Notwithstanding the diminished strategic stakes, the new American administration of President Barack Obama and the Saudis worked hard to bolster the electoral performance of their respective allies. Washington was initially hopeful that March 14 Christians would decisively defeat Aoun’s Change and Reform coalition, which would have given them top tier representation in the cabinet and a far more credible claim to speak on behalf of the Christian community. A victorious March 14 Christian bloc, it was hoped, would help make up for the loss of Jumblatt and counterbalance Saudi influence over Hariri, while dissuading President Suleiman and Jumblatt from aligning too closely with the Syrians (or perhaps even leading them into a centrist bloc together). However, despite an unprecedented last minute appeal by Patriarch Sfeir, March 14 remained unable to translate Christian disenchantment with Aoun into tangible results at the polls.
Although March 14 candidates won a slim legislative majority, they lost the popular vote by nearly 10 points and won only half the Christian vote–escaping the narrow defeat predicted by pollsters, but falling well short of the game changer they were hoping for. The competing sides quickly agreed upon a numerical distribution of seats in the new cabinet that gave the opposition a blocking minority in all but name. Negotiations over the formation of a government deadlocked for five months over Aoun’s demand for representation commensurate with his expanded 27-seat bloc (the country’s second largest), which would necessarily have limited the cabinet strength of March 14 Christians. Although March 14 supporters in Washington urged Hariri to “relegat[e] Aoun’s ministers to peripheral portfolios,” the new prime minister-elect had little choice but to give in–Aoun wasn’t going to back down, Hizballah had repeatedly forsworn a “return to the Quadripartite Alliance,” Asad was unwilling or unable to intercede, and the Saudis wanted an end to the standoff.
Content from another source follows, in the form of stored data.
-- pv_equiv track=rewrite | github.com/ericyangyu/WatersortSolver | game.py | __get_top_color_info
-- ===== SOURCE A (Python) =====
-- EMPTY_CONSTANT = ''
--
-- def __get_top_color_info(vial):
--     """
--     Gets the first top color and number of them
--
--     :param vial: list of colors
--     :return: a tuple (top color, num of top color)
--     """
--     top_color = EMPTY_CONSTANT
--     num_top_color = None
--     for i in range(len(vial)):
--         # skip empty slots
--         if vial[i] == EMPTY_CONSTANT:
--             continue
--
--         if top_color == EMPTY_CONSTANT:
--             # initilize top color
--             top_color = vial[i]
--             num_top_color = 1
--         else:
--             # early terminate if nonmatching color found
--             if top_color != vial[i]:
--                 return top_color, num_top_color
--
--             # increment the number of top color found
--             num_top_color += 1
--
--     return top_color, 4 if not num_top_color else num_top_color
-- ===== SOURCE B (Python) =====
-- EMPTY_CONSTANT = ''
--
-- def __get_top_color_info(vial):
--     """Filter out empties, then the answer is the leading run of the filtered list."""
--     colors = [c for c in vial if c != EMPTY_CONSTANT]
--     if not colors:
--         return EMPTY_CONSTANT, 4
--     top = colors[0]
--     n = next((i for i, c in enumerate(colors) if c != top), len(colors))
--     return top, n
-- ===== Notes on version B (the rewrite author's own statement) =====
-- stated objective: idiomatic
-- what changed: Replaces A's fused skip/initialize/early-return loop with stateful top_color/num_top_color accumulators by a filter of the non-empty colors followed by locating the first index differing from the head (the leading-run length).
import Mathlib
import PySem

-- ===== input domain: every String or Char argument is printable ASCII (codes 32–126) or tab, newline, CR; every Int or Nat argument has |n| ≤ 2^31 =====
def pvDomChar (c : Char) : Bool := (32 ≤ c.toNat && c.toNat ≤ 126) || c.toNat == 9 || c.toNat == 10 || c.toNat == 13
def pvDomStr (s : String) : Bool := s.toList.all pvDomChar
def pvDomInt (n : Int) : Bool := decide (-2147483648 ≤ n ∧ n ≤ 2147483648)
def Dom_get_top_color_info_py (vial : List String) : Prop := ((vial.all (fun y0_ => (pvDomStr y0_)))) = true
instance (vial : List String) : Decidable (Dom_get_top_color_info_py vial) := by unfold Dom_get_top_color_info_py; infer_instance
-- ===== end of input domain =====

-- B replaces A's fused skip/count/early-return loop by filter-then-leading-run (idiomatic, same cost).
-- ===== PORT A =====
-- A's loop state: top_color, and num_top_color with 0 standing for Python's None
-- (num_top_color is never set to 0 by the loop, and Python's final 'not num_top_color'
-- is true exactly for None and 0, so the encoding is faithful).
def pvGoA : List String → String → Int → String × Int
  | [], top, num => (top, if num = 0 then 4 else num)
  | x :: xs, top, num =>
    if x = "" then pvGoA xs top num
    else if top = "" then pvGoA xs x 1
    else if top ≠ x then (top, num)
    else pvGoA xs top (num + 1)

def get_top_color_info_py (vial : List String) : String × Int :=
  pvGoA vial "" 0

-- ===== PORT B =====
-- index of first element ≠ top, else length (Source B's next((i for i,c in enumerate …), len))
def pvFirstMismatch (top : String) : List String → Int
  | [] => 0
  | c :: cs => if c ≠ top then 0 else 1 + pvFirstMismatch top cs

def get_top_color_info_py_alt (vial : List String) : String × Int :=
  let colors := vial.filter (fun c => c ≠ "")
  match colors with
  | [] => ("", 4)
  | top :: _ => (top, pvFirstMismatch top colors)

-- ===== PRECONDITION & SPEC =====
def Spec_get_top_color_info_py (vial : List String) (out : String × Int) : Prop := out = get_top_color_info_py_alt vial
instance (vial : List String) (out : String × Int) : Decidable (Spec_get_top_color_info_py vial out) := by unfold Spec_get_top_color_info_py; infer_instance

-- ===== CLAIM (what is proved, stated in full; the proofs are below) =====
def Claim_equal_get_top_color_info_py : Prop := ∀ (vial : List String), Dom_get_top_color_info_py vial → Spec_get_top_color_info_py vial (get_top_color_info_py vial)

-- ===== LEMMAS AND PROOFS =====

-- ===== VERDICT (by name: the statement is the Claim_ definition above) =====
lemma pvGoA_run (xs : List String) : ∀ (top : String) (num : Int), top ≠ "" → 0 < num →
    pvGoA xs top num = (top, num + pvFirstMismatch top (xs.filter (fun c => c ≠ ""))) := by
  induction xs with
  | nil =>
    intro top num _ hn
    simp [pvGoA, pvFirstMismatch]
    omega
  | cons x xs ih =>
    intro top num ht hn
    by_cases hx : x = ""
    · simp [pvGoA, hx, ih top num ht hn]
    · by_cases he : top = x
      · subst he
        simp [pvGoA, hx, List.filter, pvFirstMismatch, ih top (num + 1) ht (by omega)]
        omega
      · simp [pvGoA, hx, ht, he, List.filter, pvFirstMismatch, Ne.symm he]

lemma pvGoA_start (xs : List String) : pvGoA xs "" 0 = get_top_color_info_py_alt xs := by
  induction xs with
  | nil => simp [pvGoA, get_top_color_info_py_alt]
  | cons x xs ih =>
    by_cases hx : x = ""
    · simpa [pvGoA, hx, get_top_color_info_py_alt, List.filter] using ih
    · simp [pvGoA, hx, get_top_color_info_py_alt, List.filter,
        pvGoA_run xs x 1 hx (by omega), pvFirstMismatch]

theorem get_top_color_info_py_spec : Claim_equal_get_top_color_info_py := by
  intro vial _
  unfold Spec_get_top_color_info_py get_top_color_info_py
  exact pvGoA_start vial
DOMINATION WITHOUT OCCUPATION
The establishment of the Hariri government removed the last major issue of contention standing in the way of Syrian rapprochement with Saudi Arabia, and the first major issue standing in the way of U.S. normalization with Syria. Although senior U.S. officials voiced displeasure over Syria’s accelerating transshipment of arms to Hizballah after the details leaked to the media, they avoided publicly criticizing its role in Lebanon. While the current postures of major European and Arab stakeholders clearly constrained the Obama administration’s ability to contest Syrian advances in Lebanon, its toleration of this advance reflected a determination to revive the Arab-Israeli peace process and a strong belief that Asad was willing and able to make a decisive contribution to this goal.
Saudi and American reconciliation with Asad removed the last major external incentives for any Lebanese group to continue antagonizing Asad. Hariri and other March 14 loyalists quickly began reconciling with the Syrians (or were rebuffed attempting to do so), evident in the increasing frequency of their visits to Damascus, expanding official security coordination between the two governments, and dwindling expressions of anti-Syrian (though not anti-Hizballah) views in the elite-dominated media sector. Some who lost influence in the new order still indulged in stridently anti-Syrian rhetoric, but most displayed a discernable commitment to reimagine (not for the first time) Lebanon’s relationship with its menacing neighbor.
This metamorphosis suggests that the eleventh-hour battle over the composition of the Hariri cabinet was less integral to Lebanon’s broad political trajectory than suggested by the rhetoric of either side. The normalization of relations between Saudi Arabia and Syria was invariably going to allow the latter to reestablish a degree of dominance in Lebanon (by virtue of its proximity, coercive power, familiarity with the country, and proven resolve). A slightly larger share of executive power for March 14 Christians would not have been a durable firewall against this “renormalization” of Syrian-Lebanese relations.
The proliferation of reports in 2009-2010 that the STL had uncovered solid evidence of Hizballah involvement in Hariri assassination came far too late to have a decisive impact on the new political and strategic equilibrium in Lebanon. The fact that no Syrians were facing prosecution alongside Hizballah (though its alleged involvement implies Syrian authorization) appeared tailor-made to American and Saudi hopes of persuading Asad to curtail the group. Asad’s success in nevertheless expanding Syria’s dominion over Lebanon amid the final countdown to the indictments–without making major concessions or incurring diplomatic penalties–is a striking manifestation of his adversaries’ conflicting interests and lack of resolve.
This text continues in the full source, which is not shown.